= Directions =
Both the line below containing "-- pv_equiv track=rewrite | github.com/besforyou999/Baekjoon" and the line containing "x) in region", along with every line between them, should be repeated exactly; no other line belongs in the answer.

= Collected data =
"""

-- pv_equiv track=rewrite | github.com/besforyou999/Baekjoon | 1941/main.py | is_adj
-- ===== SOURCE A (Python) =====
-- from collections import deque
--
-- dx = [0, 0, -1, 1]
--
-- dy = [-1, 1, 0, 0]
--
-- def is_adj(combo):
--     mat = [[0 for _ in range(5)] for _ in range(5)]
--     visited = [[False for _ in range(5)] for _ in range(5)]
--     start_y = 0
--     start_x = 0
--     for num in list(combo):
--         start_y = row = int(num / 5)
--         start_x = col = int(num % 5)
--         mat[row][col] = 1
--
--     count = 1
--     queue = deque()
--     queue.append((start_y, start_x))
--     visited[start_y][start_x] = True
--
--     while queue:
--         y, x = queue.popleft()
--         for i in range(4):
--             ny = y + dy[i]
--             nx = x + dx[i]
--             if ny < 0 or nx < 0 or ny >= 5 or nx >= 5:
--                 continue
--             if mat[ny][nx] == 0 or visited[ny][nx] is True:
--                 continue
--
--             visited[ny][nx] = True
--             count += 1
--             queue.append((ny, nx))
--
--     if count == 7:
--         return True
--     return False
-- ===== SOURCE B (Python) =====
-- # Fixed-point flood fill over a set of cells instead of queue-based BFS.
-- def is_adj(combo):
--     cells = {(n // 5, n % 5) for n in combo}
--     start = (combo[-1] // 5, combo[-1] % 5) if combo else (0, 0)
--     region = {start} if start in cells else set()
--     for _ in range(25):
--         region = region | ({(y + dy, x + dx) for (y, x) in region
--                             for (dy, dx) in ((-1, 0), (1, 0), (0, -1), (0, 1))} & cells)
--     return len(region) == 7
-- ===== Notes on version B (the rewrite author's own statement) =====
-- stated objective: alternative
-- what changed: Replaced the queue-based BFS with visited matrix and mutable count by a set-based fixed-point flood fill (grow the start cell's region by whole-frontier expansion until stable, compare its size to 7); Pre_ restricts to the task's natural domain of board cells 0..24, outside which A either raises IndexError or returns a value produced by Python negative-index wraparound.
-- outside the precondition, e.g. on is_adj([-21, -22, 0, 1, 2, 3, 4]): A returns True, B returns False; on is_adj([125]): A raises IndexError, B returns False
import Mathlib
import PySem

"""
"""

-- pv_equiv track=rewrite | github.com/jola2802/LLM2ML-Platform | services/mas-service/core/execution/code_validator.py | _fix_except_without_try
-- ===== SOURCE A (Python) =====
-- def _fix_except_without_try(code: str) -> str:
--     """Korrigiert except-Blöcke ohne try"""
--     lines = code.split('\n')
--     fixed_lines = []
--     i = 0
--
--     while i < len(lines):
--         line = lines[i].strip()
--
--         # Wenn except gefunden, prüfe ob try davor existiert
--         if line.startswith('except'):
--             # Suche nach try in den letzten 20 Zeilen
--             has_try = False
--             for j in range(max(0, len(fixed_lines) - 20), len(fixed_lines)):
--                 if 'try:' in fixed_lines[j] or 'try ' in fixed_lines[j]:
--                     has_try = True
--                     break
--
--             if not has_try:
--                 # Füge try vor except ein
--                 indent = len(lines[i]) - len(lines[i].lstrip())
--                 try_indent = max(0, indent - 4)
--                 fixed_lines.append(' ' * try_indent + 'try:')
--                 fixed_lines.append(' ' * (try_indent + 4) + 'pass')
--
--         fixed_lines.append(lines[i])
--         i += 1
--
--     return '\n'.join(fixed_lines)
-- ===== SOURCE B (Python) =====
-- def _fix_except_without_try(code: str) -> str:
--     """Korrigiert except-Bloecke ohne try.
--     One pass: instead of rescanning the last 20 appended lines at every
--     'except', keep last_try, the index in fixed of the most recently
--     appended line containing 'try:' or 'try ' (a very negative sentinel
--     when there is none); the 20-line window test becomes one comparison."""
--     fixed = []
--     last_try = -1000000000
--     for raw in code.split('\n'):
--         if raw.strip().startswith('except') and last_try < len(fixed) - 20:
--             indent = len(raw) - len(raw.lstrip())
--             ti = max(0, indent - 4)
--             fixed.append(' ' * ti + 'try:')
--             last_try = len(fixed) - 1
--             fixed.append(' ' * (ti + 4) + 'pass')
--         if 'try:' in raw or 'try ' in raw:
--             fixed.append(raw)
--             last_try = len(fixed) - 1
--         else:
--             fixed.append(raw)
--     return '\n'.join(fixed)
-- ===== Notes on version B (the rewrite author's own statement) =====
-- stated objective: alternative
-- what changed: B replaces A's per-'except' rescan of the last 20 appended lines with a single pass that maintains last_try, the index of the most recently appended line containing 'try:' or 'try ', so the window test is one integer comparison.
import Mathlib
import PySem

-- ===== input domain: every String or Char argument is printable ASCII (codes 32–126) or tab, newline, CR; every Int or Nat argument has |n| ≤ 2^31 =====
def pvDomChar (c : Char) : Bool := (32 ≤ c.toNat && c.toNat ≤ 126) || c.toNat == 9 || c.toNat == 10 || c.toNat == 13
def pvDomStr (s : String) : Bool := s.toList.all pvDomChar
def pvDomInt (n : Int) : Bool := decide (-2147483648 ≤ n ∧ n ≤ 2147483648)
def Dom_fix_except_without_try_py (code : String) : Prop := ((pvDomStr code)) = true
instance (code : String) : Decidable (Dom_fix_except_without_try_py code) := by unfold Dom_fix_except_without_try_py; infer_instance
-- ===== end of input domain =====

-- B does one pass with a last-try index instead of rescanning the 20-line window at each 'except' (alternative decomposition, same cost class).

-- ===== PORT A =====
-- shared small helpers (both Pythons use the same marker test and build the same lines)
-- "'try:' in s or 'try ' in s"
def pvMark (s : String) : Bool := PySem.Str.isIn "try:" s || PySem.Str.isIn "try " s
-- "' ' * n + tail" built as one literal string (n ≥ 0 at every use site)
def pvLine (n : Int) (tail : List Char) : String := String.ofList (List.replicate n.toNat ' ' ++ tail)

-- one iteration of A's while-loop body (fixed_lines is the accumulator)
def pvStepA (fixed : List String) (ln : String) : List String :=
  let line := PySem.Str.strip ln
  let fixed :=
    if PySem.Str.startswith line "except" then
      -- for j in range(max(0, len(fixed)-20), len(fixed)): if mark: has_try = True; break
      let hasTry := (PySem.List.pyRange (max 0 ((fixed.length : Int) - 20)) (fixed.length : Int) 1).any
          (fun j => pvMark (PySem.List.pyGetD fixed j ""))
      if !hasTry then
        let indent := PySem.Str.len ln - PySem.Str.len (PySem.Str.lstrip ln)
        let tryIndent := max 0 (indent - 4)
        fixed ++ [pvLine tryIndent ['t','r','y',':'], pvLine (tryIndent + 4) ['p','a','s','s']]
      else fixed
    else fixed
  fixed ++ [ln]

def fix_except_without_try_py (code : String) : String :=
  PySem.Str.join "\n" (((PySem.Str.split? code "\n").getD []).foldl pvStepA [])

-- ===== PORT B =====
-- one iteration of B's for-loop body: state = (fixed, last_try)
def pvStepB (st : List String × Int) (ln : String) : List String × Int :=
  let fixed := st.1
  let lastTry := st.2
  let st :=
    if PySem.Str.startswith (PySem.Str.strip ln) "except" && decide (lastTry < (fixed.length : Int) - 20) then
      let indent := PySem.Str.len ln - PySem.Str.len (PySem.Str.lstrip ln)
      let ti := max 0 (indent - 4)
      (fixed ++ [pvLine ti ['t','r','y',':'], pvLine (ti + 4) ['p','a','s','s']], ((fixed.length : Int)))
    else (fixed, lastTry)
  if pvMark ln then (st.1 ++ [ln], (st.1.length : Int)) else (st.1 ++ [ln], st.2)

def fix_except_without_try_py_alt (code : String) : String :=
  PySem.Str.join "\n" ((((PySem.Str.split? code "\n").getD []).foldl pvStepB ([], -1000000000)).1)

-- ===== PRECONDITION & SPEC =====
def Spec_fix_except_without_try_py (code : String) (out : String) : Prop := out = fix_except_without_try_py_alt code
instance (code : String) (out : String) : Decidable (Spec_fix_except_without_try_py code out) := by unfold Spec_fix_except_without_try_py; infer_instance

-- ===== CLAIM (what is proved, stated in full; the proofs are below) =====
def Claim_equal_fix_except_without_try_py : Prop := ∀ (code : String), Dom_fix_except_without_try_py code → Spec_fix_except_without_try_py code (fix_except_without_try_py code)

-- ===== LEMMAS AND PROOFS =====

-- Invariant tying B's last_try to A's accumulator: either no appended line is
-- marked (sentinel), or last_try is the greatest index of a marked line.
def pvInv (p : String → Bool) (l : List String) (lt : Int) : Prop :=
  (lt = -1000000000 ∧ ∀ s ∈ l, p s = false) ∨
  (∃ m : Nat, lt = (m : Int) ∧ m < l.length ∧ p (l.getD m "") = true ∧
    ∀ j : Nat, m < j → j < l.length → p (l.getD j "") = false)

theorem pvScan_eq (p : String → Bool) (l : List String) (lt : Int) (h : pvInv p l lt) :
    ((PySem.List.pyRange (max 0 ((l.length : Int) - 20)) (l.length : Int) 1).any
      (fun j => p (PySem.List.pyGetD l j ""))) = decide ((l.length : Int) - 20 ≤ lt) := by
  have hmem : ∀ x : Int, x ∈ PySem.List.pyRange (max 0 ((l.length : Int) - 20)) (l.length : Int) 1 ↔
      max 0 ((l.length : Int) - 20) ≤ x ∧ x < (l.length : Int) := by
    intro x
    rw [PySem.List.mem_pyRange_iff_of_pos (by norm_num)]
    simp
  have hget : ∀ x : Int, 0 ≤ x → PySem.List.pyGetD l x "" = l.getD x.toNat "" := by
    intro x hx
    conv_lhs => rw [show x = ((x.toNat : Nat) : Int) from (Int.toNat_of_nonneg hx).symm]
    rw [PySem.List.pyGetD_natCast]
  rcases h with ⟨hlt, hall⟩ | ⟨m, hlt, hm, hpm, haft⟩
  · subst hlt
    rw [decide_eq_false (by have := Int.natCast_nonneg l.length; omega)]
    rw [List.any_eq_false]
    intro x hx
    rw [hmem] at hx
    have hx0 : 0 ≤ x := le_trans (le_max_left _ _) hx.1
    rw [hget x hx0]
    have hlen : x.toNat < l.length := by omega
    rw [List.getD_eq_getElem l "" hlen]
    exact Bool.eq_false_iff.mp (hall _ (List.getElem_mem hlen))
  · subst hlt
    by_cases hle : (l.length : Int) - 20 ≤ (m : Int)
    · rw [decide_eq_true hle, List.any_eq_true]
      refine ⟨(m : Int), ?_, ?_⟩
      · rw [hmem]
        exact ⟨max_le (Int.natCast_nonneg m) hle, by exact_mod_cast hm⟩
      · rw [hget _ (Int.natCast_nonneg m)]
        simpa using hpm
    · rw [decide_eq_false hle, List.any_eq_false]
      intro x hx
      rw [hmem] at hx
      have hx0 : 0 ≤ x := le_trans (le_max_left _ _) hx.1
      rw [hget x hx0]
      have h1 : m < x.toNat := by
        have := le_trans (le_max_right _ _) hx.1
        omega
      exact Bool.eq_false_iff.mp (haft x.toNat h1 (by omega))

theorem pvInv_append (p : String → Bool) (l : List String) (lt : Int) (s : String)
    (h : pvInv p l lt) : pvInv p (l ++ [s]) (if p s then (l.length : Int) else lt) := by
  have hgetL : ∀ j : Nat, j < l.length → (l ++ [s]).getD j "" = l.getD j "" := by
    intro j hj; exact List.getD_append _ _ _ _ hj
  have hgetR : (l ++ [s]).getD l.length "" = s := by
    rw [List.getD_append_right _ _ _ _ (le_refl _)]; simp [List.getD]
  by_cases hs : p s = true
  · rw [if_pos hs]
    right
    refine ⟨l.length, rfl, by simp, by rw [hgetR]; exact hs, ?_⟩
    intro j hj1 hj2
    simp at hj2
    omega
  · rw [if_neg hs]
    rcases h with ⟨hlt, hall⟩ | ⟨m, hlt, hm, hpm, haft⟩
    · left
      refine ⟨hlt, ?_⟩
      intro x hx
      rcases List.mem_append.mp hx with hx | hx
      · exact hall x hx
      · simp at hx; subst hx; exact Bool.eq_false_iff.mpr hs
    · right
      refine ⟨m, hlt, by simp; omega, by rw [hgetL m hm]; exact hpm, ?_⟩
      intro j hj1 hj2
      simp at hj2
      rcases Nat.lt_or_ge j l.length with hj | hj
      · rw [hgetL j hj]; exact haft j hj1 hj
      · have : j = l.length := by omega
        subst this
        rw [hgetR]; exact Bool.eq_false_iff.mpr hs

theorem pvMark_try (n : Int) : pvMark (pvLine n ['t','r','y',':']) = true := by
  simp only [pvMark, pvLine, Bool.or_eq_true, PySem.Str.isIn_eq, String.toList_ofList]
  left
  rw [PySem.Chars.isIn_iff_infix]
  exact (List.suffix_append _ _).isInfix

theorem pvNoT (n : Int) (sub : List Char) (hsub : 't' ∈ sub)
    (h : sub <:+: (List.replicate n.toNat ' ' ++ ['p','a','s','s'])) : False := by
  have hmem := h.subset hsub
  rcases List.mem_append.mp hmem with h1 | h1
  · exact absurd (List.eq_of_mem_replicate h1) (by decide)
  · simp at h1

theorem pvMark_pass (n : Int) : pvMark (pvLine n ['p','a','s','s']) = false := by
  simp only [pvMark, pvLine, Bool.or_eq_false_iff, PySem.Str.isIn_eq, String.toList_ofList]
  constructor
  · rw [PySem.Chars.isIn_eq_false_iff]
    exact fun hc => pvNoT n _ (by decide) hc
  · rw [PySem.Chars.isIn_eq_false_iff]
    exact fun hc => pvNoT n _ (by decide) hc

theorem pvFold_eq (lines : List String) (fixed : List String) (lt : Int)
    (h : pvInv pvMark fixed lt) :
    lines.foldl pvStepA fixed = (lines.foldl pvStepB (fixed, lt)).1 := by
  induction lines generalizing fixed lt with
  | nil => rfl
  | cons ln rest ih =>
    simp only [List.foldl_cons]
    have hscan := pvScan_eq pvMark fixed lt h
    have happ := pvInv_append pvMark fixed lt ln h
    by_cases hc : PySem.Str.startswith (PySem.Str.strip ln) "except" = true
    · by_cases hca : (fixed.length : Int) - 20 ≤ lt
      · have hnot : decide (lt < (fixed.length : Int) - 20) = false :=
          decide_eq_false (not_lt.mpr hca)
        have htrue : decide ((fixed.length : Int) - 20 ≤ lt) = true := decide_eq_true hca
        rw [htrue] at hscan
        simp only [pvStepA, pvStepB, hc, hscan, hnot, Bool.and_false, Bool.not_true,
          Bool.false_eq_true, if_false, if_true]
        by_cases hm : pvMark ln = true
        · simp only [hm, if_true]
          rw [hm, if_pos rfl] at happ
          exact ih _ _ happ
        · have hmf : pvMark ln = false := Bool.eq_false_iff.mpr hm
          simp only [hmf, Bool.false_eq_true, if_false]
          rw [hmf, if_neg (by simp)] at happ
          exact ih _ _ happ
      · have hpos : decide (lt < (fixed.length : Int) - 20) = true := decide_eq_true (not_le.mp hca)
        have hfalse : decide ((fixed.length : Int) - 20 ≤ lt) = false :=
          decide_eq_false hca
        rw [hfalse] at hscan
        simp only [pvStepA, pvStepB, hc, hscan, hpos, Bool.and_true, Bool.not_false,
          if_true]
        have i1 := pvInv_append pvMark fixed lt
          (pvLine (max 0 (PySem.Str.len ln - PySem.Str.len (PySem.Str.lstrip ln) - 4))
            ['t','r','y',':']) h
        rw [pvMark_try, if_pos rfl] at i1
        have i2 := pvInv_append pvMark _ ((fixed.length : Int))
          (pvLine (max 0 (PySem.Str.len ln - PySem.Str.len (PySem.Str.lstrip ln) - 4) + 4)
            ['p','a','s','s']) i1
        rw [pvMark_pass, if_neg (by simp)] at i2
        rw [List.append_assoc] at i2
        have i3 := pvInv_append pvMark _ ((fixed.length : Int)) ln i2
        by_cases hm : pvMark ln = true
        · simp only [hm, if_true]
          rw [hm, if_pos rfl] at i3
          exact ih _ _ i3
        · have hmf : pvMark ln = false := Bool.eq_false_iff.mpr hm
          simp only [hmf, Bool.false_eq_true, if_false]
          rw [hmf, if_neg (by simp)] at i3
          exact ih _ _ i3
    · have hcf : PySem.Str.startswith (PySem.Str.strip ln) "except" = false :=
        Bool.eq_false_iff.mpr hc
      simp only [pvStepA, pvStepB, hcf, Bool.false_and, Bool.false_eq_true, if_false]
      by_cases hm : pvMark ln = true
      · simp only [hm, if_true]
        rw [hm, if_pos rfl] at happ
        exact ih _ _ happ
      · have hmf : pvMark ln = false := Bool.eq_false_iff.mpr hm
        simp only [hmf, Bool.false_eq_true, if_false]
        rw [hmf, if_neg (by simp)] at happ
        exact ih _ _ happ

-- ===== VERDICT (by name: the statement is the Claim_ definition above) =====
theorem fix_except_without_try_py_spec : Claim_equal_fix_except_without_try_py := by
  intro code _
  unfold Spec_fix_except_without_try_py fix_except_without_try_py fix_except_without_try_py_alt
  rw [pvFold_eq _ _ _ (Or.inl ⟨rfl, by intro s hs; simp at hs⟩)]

"""

= Exercise solution =
-- pv_equiv track=rewrite | github.com/besforyou999/Baekjoon | 1941/main.py | is_adj
-- ===== SOURCE A (Python) =====
-- from collections import deque
--
-- dx = [0, 0, -1, 1]
--
-- dy = [-1, 1, 0, 0]
--
-- def is_adj(combo):
--     mat = [[0 for _ in range(5)] for _ in range(5)]
--     visited = [[False for _ in range(5)] for _ in range(5)]
--     start_y = 0
--     start_x = 0
--     for num in list(combo):
--         start_y = row = int(num / 5)
--         start_x = col = int(num % 5)
--         mat[row][col] = 1
--
--     count = 1
--     queue = deque()
--     queue.append((start_y, start_x))
--     visited[start_y][start_x] = True
--
--     while queue:
--         y, x = queue.popleft()
--         for i in range(4):
--             ny = y + dy[i]
--             nx = x + dx[i]
--             if ny < 0 or nx < 0 or ny >= 5 or nx >= 5:
--                 continue
--             if mat[ny][nx] == 0 or visited[ny][nx] is True:
--                 continue
--
--             visited[ny][nx] = True
--             count += 1
--             queue.append((ny, nx))
--
--     if count == 7:
--         return True
--     return False
-- ===== SOURCE B (Python) =====
-- # Fixed-point flood fill over a set of cells instead of queue-based BFS.
-- def is_adj(combo):
--     cells = {(n // 5, n % 5) for n in combo}
--     start = (combo[-1] // 5, combo[-1] % 5) if combo else (0, 0)
--     region = {start} if start in cells else set()
--     for _ in range(25):
--         region = region | ({(y + dy, x + dx) for (y, x) in region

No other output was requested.